Stored data:
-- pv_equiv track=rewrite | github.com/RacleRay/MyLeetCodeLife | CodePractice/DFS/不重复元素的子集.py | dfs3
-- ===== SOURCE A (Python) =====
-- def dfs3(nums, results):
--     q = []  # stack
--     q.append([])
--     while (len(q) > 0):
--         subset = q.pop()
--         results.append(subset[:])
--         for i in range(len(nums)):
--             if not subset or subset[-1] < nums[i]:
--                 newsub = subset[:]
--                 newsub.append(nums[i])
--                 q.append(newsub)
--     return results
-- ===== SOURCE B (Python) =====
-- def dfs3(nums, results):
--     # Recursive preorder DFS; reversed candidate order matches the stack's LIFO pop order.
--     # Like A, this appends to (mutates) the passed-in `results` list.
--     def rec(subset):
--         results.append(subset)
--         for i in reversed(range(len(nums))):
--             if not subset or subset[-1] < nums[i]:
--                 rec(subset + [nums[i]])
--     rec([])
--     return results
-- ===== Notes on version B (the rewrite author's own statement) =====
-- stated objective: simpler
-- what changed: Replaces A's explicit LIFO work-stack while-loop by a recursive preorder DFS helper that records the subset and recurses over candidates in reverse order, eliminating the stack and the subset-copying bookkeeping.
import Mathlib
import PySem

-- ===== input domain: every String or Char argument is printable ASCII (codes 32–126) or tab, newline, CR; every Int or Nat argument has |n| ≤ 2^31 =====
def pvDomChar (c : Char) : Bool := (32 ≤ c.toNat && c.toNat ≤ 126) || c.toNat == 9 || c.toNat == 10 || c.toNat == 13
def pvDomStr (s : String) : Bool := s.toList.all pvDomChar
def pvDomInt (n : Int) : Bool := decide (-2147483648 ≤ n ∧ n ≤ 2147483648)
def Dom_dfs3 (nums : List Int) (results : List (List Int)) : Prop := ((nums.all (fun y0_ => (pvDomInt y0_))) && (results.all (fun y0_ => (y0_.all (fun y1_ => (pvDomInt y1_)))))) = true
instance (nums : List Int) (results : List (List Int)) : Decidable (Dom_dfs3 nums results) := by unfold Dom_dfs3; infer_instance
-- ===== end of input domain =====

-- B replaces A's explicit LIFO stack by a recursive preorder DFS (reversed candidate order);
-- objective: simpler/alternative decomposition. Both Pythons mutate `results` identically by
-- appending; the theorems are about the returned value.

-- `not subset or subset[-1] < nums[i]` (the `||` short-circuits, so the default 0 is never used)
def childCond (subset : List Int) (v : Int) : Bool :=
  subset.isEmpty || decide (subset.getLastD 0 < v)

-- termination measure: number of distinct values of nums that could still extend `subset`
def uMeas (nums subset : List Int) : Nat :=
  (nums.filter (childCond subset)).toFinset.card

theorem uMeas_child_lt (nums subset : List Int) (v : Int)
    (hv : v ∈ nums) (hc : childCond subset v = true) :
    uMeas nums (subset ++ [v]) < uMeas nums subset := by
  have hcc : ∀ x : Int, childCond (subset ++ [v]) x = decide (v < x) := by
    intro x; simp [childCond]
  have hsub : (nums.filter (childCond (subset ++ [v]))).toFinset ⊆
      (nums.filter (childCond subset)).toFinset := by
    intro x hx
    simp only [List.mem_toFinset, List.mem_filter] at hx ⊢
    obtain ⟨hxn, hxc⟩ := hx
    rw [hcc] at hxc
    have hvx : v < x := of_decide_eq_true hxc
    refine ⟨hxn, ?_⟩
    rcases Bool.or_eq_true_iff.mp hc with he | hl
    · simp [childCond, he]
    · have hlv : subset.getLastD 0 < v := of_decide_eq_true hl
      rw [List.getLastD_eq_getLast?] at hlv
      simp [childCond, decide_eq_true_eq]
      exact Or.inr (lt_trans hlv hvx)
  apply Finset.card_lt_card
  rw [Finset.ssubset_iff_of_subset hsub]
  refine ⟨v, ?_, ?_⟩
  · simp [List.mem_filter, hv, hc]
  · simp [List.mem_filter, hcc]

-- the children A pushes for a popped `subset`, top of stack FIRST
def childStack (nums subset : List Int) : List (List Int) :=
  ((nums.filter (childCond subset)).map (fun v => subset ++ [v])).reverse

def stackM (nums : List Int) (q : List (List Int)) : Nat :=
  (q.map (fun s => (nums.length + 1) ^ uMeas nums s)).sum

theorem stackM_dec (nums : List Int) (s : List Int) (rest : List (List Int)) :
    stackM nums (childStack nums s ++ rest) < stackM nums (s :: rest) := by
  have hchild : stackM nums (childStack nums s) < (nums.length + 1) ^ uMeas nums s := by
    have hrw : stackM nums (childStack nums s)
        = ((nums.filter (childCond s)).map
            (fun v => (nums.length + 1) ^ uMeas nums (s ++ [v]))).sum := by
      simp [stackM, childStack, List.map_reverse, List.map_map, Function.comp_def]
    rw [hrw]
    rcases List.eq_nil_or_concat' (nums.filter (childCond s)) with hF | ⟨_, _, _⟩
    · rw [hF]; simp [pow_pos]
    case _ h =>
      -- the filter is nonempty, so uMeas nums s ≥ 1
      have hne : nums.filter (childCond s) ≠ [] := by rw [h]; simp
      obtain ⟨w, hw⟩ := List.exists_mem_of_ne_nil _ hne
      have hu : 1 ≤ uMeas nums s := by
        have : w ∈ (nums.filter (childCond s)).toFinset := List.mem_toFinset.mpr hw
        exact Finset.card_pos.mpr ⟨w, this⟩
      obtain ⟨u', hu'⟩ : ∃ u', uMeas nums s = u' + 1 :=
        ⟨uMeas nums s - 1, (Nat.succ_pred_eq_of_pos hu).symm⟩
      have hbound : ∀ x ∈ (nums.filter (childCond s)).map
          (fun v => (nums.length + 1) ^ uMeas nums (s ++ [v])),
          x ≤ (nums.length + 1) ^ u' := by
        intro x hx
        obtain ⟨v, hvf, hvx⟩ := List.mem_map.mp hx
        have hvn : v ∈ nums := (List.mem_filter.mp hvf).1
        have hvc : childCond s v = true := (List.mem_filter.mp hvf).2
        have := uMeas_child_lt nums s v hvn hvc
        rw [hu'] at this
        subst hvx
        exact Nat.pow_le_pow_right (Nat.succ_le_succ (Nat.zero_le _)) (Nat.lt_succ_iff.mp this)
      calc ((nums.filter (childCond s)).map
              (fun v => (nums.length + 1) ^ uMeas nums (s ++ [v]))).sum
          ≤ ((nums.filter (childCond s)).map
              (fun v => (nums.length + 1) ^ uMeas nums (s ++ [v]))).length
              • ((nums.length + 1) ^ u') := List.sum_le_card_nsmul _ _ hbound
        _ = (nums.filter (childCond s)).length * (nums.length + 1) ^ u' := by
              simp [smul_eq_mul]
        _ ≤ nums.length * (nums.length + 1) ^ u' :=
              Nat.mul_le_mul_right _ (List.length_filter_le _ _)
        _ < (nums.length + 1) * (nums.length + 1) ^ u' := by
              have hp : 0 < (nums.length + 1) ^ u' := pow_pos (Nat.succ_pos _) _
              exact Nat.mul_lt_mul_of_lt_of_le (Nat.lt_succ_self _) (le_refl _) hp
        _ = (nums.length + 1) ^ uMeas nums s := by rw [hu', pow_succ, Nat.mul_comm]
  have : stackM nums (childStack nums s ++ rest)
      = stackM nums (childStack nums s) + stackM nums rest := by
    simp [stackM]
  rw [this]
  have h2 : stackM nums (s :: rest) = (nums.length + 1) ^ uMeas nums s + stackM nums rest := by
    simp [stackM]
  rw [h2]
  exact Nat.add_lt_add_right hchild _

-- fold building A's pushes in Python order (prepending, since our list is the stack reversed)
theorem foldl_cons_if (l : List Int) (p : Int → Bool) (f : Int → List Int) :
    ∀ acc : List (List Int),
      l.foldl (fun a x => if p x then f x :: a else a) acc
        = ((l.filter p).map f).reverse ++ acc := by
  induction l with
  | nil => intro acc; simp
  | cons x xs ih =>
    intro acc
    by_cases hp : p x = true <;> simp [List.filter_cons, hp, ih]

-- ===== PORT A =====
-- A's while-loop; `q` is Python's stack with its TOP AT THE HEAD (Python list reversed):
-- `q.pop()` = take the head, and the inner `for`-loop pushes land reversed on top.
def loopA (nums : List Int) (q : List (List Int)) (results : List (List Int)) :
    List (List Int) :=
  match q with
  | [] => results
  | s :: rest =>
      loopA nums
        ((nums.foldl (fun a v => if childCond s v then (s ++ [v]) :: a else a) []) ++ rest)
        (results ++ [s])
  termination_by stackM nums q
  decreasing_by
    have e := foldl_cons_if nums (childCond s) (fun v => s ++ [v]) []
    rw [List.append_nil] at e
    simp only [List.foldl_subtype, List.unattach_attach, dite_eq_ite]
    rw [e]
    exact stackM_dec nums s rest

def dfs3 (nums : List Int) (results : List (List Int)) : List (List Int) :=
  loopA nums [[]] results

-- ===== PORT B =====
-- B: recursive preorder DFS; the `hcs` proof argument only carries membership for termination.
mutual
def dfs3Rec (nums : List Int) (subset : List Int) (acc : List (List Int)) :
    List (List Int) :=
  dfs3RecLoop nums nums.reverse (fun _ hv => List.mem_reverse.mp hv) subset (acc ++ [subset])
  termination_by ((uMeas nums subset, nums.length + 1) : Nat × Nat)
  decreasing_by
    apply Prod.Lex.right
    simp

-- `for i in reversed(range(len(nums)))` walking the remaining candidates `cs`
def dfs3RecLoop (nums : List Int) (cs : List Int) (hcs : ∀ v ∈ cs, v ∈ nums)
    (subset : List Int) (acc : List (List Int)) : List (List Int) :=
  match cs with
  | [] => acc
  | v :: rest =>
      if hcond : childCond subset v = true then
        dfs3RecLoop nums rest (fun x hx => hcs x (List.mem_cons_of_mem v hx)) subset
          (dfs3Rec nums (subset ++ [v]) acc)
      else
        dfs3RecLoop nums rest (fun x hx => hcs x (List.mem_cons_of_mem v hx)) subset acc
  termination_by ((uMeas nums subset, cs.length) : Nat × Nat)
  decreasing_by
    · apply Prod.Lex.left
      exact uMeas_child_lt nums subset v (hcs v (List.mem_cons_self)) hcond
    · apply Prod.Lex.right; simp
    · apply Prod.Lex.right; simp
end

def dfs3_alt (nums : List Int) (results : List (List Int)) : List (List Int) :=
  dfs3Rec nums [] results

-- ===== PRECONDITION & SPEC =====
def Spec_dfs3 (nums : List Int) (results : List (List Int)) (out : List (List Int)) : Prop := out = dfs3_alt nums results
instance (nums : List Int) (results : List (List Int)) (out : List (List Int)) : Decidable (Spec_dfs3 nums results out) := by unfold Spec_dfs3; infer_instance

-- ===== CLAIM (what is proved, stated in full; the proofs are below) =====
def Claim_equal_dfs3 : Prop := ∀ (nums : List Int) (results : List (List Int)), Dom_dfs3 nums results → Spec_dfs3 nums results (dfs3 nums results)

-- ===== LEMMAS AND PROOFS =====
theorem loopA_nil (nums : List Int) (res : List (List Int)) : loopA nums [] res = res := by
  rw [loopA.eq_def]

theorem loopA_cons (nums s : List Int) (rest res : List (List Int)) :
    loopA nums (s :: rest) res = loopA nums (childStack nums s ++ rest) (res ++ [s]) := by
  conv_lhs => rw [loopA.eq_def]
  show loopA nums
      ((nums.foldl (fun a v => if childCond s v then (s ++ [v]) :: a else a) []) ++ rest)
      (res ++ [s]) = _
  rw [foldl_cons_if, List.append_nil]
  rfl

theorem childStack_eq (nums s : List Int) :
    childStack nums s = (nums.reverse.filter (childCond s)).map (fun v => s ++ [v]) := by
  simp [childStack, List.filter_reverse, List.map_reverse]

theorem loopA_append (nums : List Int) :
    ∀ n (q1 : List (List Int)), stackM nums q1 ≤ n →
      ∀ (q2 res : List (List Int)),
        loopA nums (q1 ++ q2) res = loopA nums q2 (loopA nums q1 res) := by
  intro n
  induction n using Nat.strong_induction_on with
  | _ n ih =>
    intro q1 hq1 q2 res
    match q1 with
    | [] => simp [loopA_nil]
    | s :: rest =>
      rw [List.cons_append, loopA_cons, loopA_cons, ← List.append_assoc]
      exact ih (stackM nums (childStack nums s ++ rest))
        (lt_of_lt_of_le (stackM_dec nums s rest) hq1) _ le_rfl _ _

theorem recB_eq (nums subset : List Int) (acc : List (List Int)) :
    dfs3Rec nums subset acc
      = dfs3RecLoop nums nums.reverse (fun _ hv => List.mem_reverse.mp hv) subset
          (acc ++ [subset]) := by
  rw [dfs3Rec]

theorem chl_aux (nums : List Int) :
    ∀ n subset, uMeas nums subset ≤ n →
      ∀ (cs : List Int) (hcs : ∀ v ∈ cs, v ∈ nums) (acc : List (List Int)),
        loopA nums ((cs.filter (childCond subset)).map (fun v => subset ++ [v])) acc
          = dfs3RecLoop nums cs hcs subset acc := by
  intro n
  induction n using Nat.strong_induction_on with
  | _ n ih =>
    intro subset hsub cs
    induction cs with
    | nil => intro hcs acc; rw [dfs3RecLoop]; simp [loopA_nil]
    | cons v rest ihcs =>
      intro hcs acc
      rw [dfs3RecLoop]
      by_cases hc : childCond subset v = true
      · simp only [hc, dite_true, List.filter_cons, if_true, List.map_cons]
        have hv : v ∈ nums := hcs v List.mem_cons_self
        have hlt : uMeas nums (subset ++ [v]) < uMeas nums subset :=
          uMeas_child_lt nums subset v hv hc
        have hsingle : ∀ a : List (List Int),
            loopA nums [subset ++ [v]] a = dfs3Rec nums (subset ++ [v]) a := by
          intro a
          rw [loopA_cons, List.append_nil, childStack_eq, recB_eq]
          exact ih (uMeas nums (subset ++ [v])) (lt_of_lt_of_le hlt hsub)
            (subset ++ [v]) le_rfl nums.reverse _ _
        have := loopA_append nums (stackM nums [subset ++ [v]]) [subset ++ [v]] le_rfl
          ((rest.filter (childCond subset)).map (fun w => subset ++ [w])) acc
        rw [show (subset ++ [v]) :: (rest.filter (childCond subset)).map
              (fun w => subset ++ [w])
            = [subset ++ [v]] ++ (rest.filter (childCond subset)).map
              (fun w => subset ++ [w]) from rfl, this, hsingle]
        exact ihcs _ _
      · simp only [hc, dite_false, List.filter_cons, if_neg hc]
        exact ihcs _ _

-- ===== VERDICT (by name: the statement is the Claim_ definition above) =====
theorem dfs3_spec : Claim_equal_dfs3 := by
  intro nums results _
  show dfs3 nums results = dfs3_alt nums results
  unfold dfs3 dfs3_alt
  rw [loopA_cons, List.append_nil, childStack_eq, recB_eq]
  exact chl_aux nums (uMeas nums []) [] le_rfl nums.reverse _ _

## About this exercise
In the entries above, the lines between the one holding "-- ===== LEMMAS" and the one holding "have hv : v", inclusive, are to be printed exactly as written, and those alone.

## Written reply
-- ===== LEMMAS AND PROOFS =====
theorem loopA_nil (nums : List Int) (res : List (List Int)) : loopA nums [] res = res := by
  rw [loopA.eq_def]

theorem loopA_cons (nums s : List Int) (rest res : List (List Int)) :
    loopA nums (s :: rest) res = loopA nums (childStack nums s ++ rest) (res ++ [s]) := by
  conv_lhs => rw [loopA.eq_def]
  show loopA nums
      ((nums.foldl (fun a v => if childCond s v then (s ++ [v]) :: a else a) []) ++ rest)
      (res ++ [s]) = _
  rw [foldl_cons_if, List.append_nil]
  rfl

theorem childStack_eq (nums s : List Int) :
    childStack nums s = (nums.reverse.filter (childCond s)).map (fun v => s ++ [v]) := by
  simp [childStack, List.filter_reverse, List.map_reverse]

theorem loopA_append (nums : List Int) :
    ∀ n (q1 : List (List Int)), stackM nums q1 ≤ n →
      ∀ (q2 res : List (List Int)),
        loopA nums (q1 ++ q2) res = loopA nums q2 (loopA nums q1 res) := by
  intro n
  induction n using Nat.strong_induction_on with
  | _ n ih =>
    intro q1 hq1 q2 res
    match q1 with
    | [] => simp [loopA_nil]
    | s :: rest =>
      rw [List.cons_append, loopA_cons, loopA_cons, ← List.append_assoc]
      exact ih (stackM nums (childStack nums s ++ rest))
        (lt_of_lt_of_le (stackM_dec nums s rest) hq1) _ le_rfl _ _

theorem recB_eq (nums subset : List Int) (acc : List (List Int)) :
    dfs3Rec nums subset acc
      = dfs3RecLoop nums nums.reverse (fun _ hv => List.mem_reverse.mp hv) subset
          (acc ++ [subset]) := by
  rw [dfs3Rec]

theorem chl_aux (nums : List Int) :
    ∀ n subset, uMeas nums subset ≤ n →
      ∀ (cs : List Int) (hcs : ∀ v ∈ cs, v ∈ nums) (acc : List (List Int)),
        loopA nums ((cs.filter (childCond subset)).map (fun v => subset ++ [v])) acc
          = dfs3RecLoop nums cs hcs subset acc := by
  intro n
  induction n using Nat.strong_induction_on with
  | _ n ih =>
    intro subset hsub cs
    induction cs with
    | nil => intro hcs acc; rw [dfs3RecLoop]; simp [loopA_nil]
    | cons v rest ihcs =>
      intro hcs acc
      rw [dfs3RecLoop]
      by_cases hc : childCond subset v = true
      · simp only [hc, dite_true, List.filter_cons, if_true, List.map_cons]
        have hv : v ∈ nums := hcs v List.mem_cons_self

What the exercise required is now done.